Когда Борис Лаврович примчался на коне в Сотый квартал и вошел в избу Ермакова в своей полудошке и длинноухой шапке, весь запорошенный снежной пылью, Нина Андреевна в белом халате преградила ему путь у порога.

— Раздевайтесь в сенях! Вы притащили за собой такой холодище.

Вернувшись в избу, Зырянов увидел на столе керосиновую лампу-«молнию», стоявшую на подвеске с широким кругом, похожим на абажур. На высокой кровати в подушках, привалившись к спинке, сидел Сергей Ермаков: широко открытые, лихорадочно блестевшие глаза смотрели в одну точку, вверх.

Сердце замполита сжалось от боли при виде страдающего, борющегося со смертью человека. Подойдя к Багрянцевой, сидевшей у кровати больного спиной к огню, рядом с новинским фельдшером, худощавым белоголовым парнем, он сказал:

— Может быть, дать ему кислородную подушку? Я не специалист в ваших делах, но…

— Не нужно, — сухо сказала Нина Андреевна. — Мы ему сделали вливание. Вы́ходим, не беспокойтесь.

По всей ее фигуре, по рукам, спокойно лежавшим на коленях, Борис Лаврович понял, что положение больного небезнадежно, что волноваться особенно не следует, и почувствовал облегчение. Прошел в передний угол, сел на лавке возле стола. И только теперь заметил, что в избе кроме Ермакова и медицинских работников находятся еще люди. В кухне на лавке сидела скорбная мать Сергея. Рядом с нею была Лиза Медникова. Чуть припухшими, воспаленными глазами она мельком глянула на Зырянова. В них он прочел глубокое горе.

Из груди Сергея вырвался глухой стон. Багрянцева встала, повернулась к больному. Пантелеевна, сидевшая все время неподвижно, приподняла голову, насторожилась, Лиза вскинула руки к груди, сложила кисти взамок и крепко, с хрустом, сжала.

Когда Нина Андреевна снова села на свое место, приняла спокойную позу и в избе наступила тишина, нарушаемая лишь тяжелым, с хрипом, дыханием больного, Пантелеевна тихо сказала:

— Да ты, матушка, иди на печку, усни. Ведь целые сутки не спала, день работаешь, а ночь здесь маешься. Врачиха-то сказала, что теперь лучше ему будет. Иди, матушка родная, отдохни.

— Да ведь вы сами, мамаша, не отдыхали? Поспите вы, я подежурю.

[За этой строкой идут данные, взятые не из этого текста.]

-- pv_equiv track=rewrite | github.com/dev7796/Othello_Game | mp520.py | hor_right
-- ===== SOURCE A (Python) =====
-- def hor_right(state, player, cr, cc):
--     tr = len(state)
--     tc = len(state[0])
--     bpos = -1
--     for i in range(cc+1, tc):
--         if state[cr][i] == ' ':
--             break
--         if state[cr][i] == player:
--             bpos = i
--             break
--     if bpos != -1:
--         return abs(bpos-cc)-1
--     else:
--         return 0
-- ===== SOURCE B (Python) =====
-- def hor_right(state, player, cr, cc):
--     tc = len(state[0])
--     if cc + 1 >= tc:
--         return 0
--     rest = state[cr][cc+1:tc]
--     p = rest.index(player) if player in rest else None
--     s = rest.index(' ') if ' ' in rest else None
--     if p is not None and (s is None or p < s):
--         return p
--     return 0
-- ===== Notes on version B (the rewrite author's own statement) =====
-- stated objective: idiomatic
-- what changed: Replaces the index-driven early-break scan with sentinel bpos by an early 'nothing to the right' return, one slice of the row, and a comparison of the positions of the first `player` and first blank found with list.index lookups.
-- outside the precondition, e.g. on hor_right([['x', 'y']], 'x', 0, -2): A returns 1, B returns 0; on hor_right([['x', 'y', 'z'], ['x']], 'x', 1, -1): A returns 0, B returns 0; on hor_right([['x', 'y'], ['x']], 'y', 1, 0): A raises IndexError, B returns 0
import Mathlib
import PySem

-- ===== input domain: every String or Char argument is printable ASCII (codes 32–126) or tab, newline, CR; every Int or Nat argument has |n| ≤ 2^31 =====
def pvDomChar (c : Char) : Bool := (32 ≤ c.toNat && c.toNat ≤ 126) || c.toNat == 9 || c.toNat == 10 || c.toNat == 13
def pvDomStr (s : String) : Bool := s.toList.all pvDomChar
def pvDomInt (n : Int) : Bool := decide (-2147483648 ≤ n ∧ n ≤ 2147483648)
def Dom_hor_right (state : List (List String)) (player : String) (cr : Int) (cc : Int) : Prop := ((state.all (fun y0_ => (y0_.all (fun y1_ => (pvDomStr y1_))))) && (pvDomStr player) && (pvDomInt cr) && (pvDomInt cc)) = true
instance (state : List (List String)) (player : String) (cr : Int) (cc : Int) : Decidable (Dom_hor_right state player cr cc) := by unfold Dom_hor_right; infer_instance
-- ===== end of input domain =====

-- B replaces A's index-driven early-break scan (sentinel bpos) with an early
-- 'nothing to the right' return, one slice of the row and a position comparison
-- of the first `player` and first blank (objective: idiomatic).

-- ===== PORT A =====
def hor_right_loopA (row : List String) (player : String) : List Int → Int
  | [] => -1
  | i :: is =>
    match PySem.List.pyGet? row i with
    | none => -1   -- Python raises IndexError here; outside Pre_
    | some c =>
      if c = " " then -1
      else if c = player then i
      else hor_right_loopA row player is

def hor_right (state : List (List String)) (player : String) (cr : Int) (cc : Int) : Int :=
  let tc : Int := ((PySem.List.pyGet? state 0).getD []).length   -- state[0] raises on []; outside Pre_
  let row : List String := (PySem.List.pyGet? state cr).getD []
  let bpos : Int := hor_right_loopA row player (PySem.List.pyRange (cc + 1) tc 1)
  if bpos ≠ -1 then |bpos - cc| - 1 else 0

-- ===== PORT B =====
def hor_right_alt (state : List (List String)) (player : String) (cr : Int) (cc : Int) : Int :=
  let tc : Int := ((PySem.List.pyGet? state 0).getD []).length   -- state[0] raises on []; outside Pre_
  if cc + 1 ≥ tc then 0
  else
    let rest := PySem.List.slice ((PySem.List.pyGet? state cr).getD []) (some (cc + 1)) (some tc)
    match PySem.List.index? rest player, PySem.List.index? rest " " with
    | some p, none => (p : Int)
    | some p, some s => if p < s then (p : Int) else 0
    | none, _ => 0

-- ===== PRECONDITION & SPEC =====
-- Pre_ excludes empty boards (A raises IndexError on state[0]), cc ≤ -2, where
-- A's scan starts at a Python negative-wraparound index — an accident of the
-- implementation no caller relies on — and, when the scanned range is nonempty,
-- out-of-range cr and rows shorter than row 0, where A raises IndexError unless
-- it happens to break first.
def Pre_hor_right (state : List (List String)) (player : String) (cr : Int) (cc : Int) : Prop :=
  state ≠ [] ∧ -1 ≤ cc ∧
    (((state.headD []).length : Int) ≤ cc + 1 ∨
      (PySem.Raise.InRange state.length cr ∧
        (state.headD []).length ≤ ((PySem.List.pyGet? state cr).getD []).length))

instance (state : List (List String)) (player : String) (cr : Int) (cc : Int) : Decidable (Pre_hor_right state player cr cc) := by unfold Pre_hor_right; infer_instance

def pvWitness_hor_right : List (List String) × String × Int × Int :=
  ([["b", "w", "w", "b"]], "b", 0, 0)

def Spec_hor_right (state : List (List String)) (player : String) (cr : Int) (cc : Int) (out : Int) : Prop := out = hor_right_alt state player cr cc
instance (state : List (List String)) (player : String) (cr : Int) (cc : Int) (out : Int) : Decidable (Spec_hor_right state player cr cc out) := by unfold Spec_hor_right; infer_instance

-- ===== CLAIM (what is proved, stated in full; the proofs are below) =====
def Claim_equal_hor_right : Prop := ∀ (state : List (List String)) (player : String) (cr : Int) (cc : Int), Dom_hor_right state player cr cc → Pre_hor_right state player cr cc → Spec_hor_right state player cr cc (hor_right state player cr cc)

-- ===== LEMMAS AND PROOFS =====

-- first index of `player` strictly before any blank, on a row segment
def pvScan (player : String) : List String → Option Nat
  | [] => none
  | c :: t =>
    if c = " " then none
    else if c = player then some 0
    else (pvScan player t).map (· + 1)

lemma scan_eq_index? (player : String) (l : List String) :
    pvScan player l =
      (match PySem.List.index? l player, PySem.List.index? l " " with
        | some p, none => some p
        | some p, some s => if p < s then some p else none
        | none, _ => none) := by
  induction l with
  | nil => simp [pvScan, PySem.List.index?_eq_idxOf?]
  | cons c t ih =>
    rw [pvScan]
    by_cases hb : c = " " <;> by_cases hp : c = player
    · subst hb; subst hp
      rw [PySem.List.index?_cons_self]
      simp
    · subst hb
      rw [PySem.List.index?_cons_of_ne t hp, PySem.List.index?_cons_self]
      cases PySem.List.index? t player <;> simp
    · subst hp
      rw [PySem.List.index?_cons_self, PySem.List.index?_cons_of_ne t hb]
      simp only [if_neg hb]
      cases PySem.List.index? t " " <;> simp
    · rw [PySem.List.index?_cons_of_ne t hp, PySem.List.index?_cons_of_ne t hb, ih]
      simp only [if_neg hb, if_neg hp]
      cases PySem.List.index? t player <;> cases PySem.List.index? t " " <;> simp

lemma alt_match_eq_scan (player : String) (l : List String) :
    (match PySem.List.index? l player, PySem.List.index? l " " with
      | some p, none => (p : Int)
      | some p, some s => if p < s then (p : Int) else 0
      | none, _ => 0) =
    (match pvScan player l with | none => 0 | some j => (j : Int)) := by
  rw [scan_eq_index?]
  cases PySem.List.index? l player <;> cases PySem.List.index? l " " <;> simp
  split_ifs <;> simp

lemma loopA_eq_scan (row : List String) (player : String) :
    ∀ (k n t : Nat), t ≤ row.length → t - n = k →
    hor_right_loopA row player (PySem.List.pyRange (n : Int) (t : Int) 1) =
      (match pvScan player ((row.drop n).take (t - n)) with
        | none => -1
        | some j => ((n + j : Nat) : Int)) := by
  intro k
  induction k with
  | zero =>
    intro n t _ h
    have hle : t ≤ n := by omega
    rw [PySem.List.pyRange_one_eq_nil (by exact_mod_cast hle)]
    have : t - n = 0 := by omega
    rw [this, List.take_zero]
    rfl
  | succ k ih =>
    intro n t htlen h
    have hn : n < t := by omega
    have hnrow : n < row.length := by omega
    rw [PySem.List.pyRange_one_cons (by exact_mod_cast hn)]
    have hseg : (row.drop n).take (t - n)
        = row[n] :: (row.drop (n + 1)).take (t - (n + 1)) := by
      rw [List.drop_eq_getElem_cons hnrow]
      have : t - n = (t - (n + 1)) + 1 := by omega
      rw [this, List.take_succ_cons]
    rw [hseg, hor_right_loopA, PySem.List.pyGet?_ofNat row n hnrow]
    by_cases hb : row[n] = " "
    · simp [pvScan, hb]
    · by_cases hp : row[n] = player
      · have hps : ¬ player = " " := by rw [← hp]; exact hb
        simp [pvScan, hp, hps]
      · have hcast : (n : Int) + 1 = ((n + 1 : Nat) : Int) := by push_cast; ring
        rw [pvScan]
        simp only [if_neg hb, if_neg hp, hcast]
        rw [ih (n + 1) t htlen (by omega)]
        cases hz : pvScan player ((row.drop (n + 1)).take (t - (n + 1))) <;> simp
        ring

-- ===== VERDICT (by name: the statement is the Claim_ definition above) =====
theorem hor_right_spec : Claim_equal_hor_right := by
  intro state player cr cc _ hpre
  obtain ⟨hne, hcc1, hmain⟩ := hpre
  unfold Spec_hor_right hor_right hor_right_alt
  set tc : Int := (((PySem.List.pyGet? state 0).getD []).length : Int) with htcdef
  set row : List String := (PySem.List.pyGet? state cr).getD [] with hrowdef
  by_cases hguard : cc + 1 ≥ tc
  · -- nothing to the right: A's range is empty, B's guard fires
    rw [if_pos hguard]
    show (if hor_right_loopA row player (PySem.List.pyRange (cc + 1) tc 1) ≠ -1 then
        |hor_right_loopA row player (PySem.List.pyRange (cc + 1) tc 1) - cc| - 1 else 0) = 0
    rw [PySem.List.pyRange_one_eq_nil hguard]
    simp [hor_right_loopA]
  · -- nonempty range: Pre_'s second disjunct holds
    have hhead : ((PySem.List.pyGet? state 0).getD []) = state.headD [] := by
      cases state with
      | nil => exact absurd rfl hne
      | cons r0 rs => rw [PySem.List.pyGet?_zero]; rfl
    have hlenrow : tc.toNat ≤ row.length := by
      rcases hmain with h1 | ⟨_, h2⟩
      · exfalso
        rw [htcdef, hhead] at hguard
        exact hguard h1
      · rw [htcdef, hhead]
        simpa using h2
    rw [if_neg hguard]
    show (if hor_right_loopA row player (PySem.List.pyRange (cc + 1) tc 1) ≠ -1 then
        |hor_right_loopA row player (PySem.List.pyRange (cc + 1) tc 1) - cc| - 1 else 0) =
      (match PySem.List.index? (PySem.List.slice row (some (cc + 1)) (some tc)) player,
             PySem.List.index? (PySem.List.slice row (some (cc + 1)) (some tc)) " " with
        | some p, none => (p : Int)
        | some p, some s => if p < s then (p : Int) else 0
        | none, _ => 0)
    have hcc : cc + 1 = (((cc + 1).toNat : Nat) : Int) := by omega
    have htcn : tc = ((tc.toNat : Nat) : Int) := by
      rw [htcdef]; simp
    rw [hcc, htcn]
    have hslice : PySem.List.slice row (some (((cc + 1).toNat : Nat) : Int))
        (some ((tc.toNat : Nat) : Int))
        = (row.drop (cc + 1).toNat).take (tc.toNat - (cc + 1).toNat) :=
      PySem.List.slice_natCast ..
    rw [hslice,
      loopA_eq_scan row player (tc.toNat - (cc + 1).toNat) (cc + 1).toNat tc.toNat
        hlenrow rfl,
      alt_match_eq_scan player ((row.drop (cc + 1).toNat).take (tc.toNat - (cc + 1).toNat))]
    cases hz : pvScan player ((row.drop (cc + 1).toNat).take (tc.toNat - (cc + 1).toNat)) with
    | none => simp
    | some j =>
      simp only []
      have h1 : (((cc + 1).toNat + j : Nat) : Int) ≠ -1 := by omega
      rw [if_pos h1]
      have h2 : (((cc + 1).toNat + j : Nat) : Int) - cc = 1 + j := by omega
      rw [h2, abs_of_nonneg (by positivity)]
      omega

— А какой мне, старухе, сон? Я сижу и сплю: одно ухо дремлет, другое слушает.

Нина Андреевна посмотрела на свои часы-браслетик и спохватилась:

— Ба, время-то уже полночь! Вы, Борис Лаврович, можете быть свободны. Ничего опасного нет. Мы тут без вас управимся. И вы, Лиза, тоже отдыхайте. Вам на работу. Мы с бабушкой останемся одни.

Наконец тронула за плечо дремавшего новинского фельдшера, почти сутки не отходившего от больного.

— Павел Полуэктович, поезжайте отсыпаться.

— Нет, нет, что вы? Разве я могу оставить своего больного! Я уже выспался на стуле, — ероша свои кудрявые светло-пепельные волосы, сказал фельдшер.

— Поезжайте, поезжайте, Борис Лаврович вас довезет до Новинки. А завтра вечером меня смените.

По дороге на Новинку фельдшер сразу уснул, привалившись к спинке кошевы. Медникова сидела с ним рядом и посматривала в спину Зырянова, пристроившегося на облучке за кучера. Ночь была звездная, холодная. Кругом стояла огромная, необъятная тишина. Слышалось лишь пофыркивание лошади, пощелкивание копыт и монотонное пение полозьев кошевы.

— Борис! — позвала Лиза.

Зырянов обернулся к ней, закинул ухо пыжиковой шапки на плечо.

— Что, Лиза?

— Борис! Я слишком была легкомысленна. Я думала, что можно прожить просто, шутя, играючи. А жизнь, оказывается, не простая вещь. Только теперь я начинаю по-настоящему понимать и ценить людей. Я дорожила только своими, собственными чувствами, а чувства других меня почти не интересовали…

— Человек волен поступать так, как подсказывает ему сердце. Твое счастье, может быть, уже недалеко.

— Но я хочу счастья, Борис, и тебе!

— Что ж, спасибо, Лиза. И запомни, если тебе почему-либо будет тяжело, трудно — вспомни обо мне. Вспомни как о друге, который всегда отзовется.

Он повернулся к лошади, стегнул ее вожжой, как будто хотел скорее выбраться из этого темного леса, где было глухо, холодно, где он почувствовал себя, как никогда, одиноким.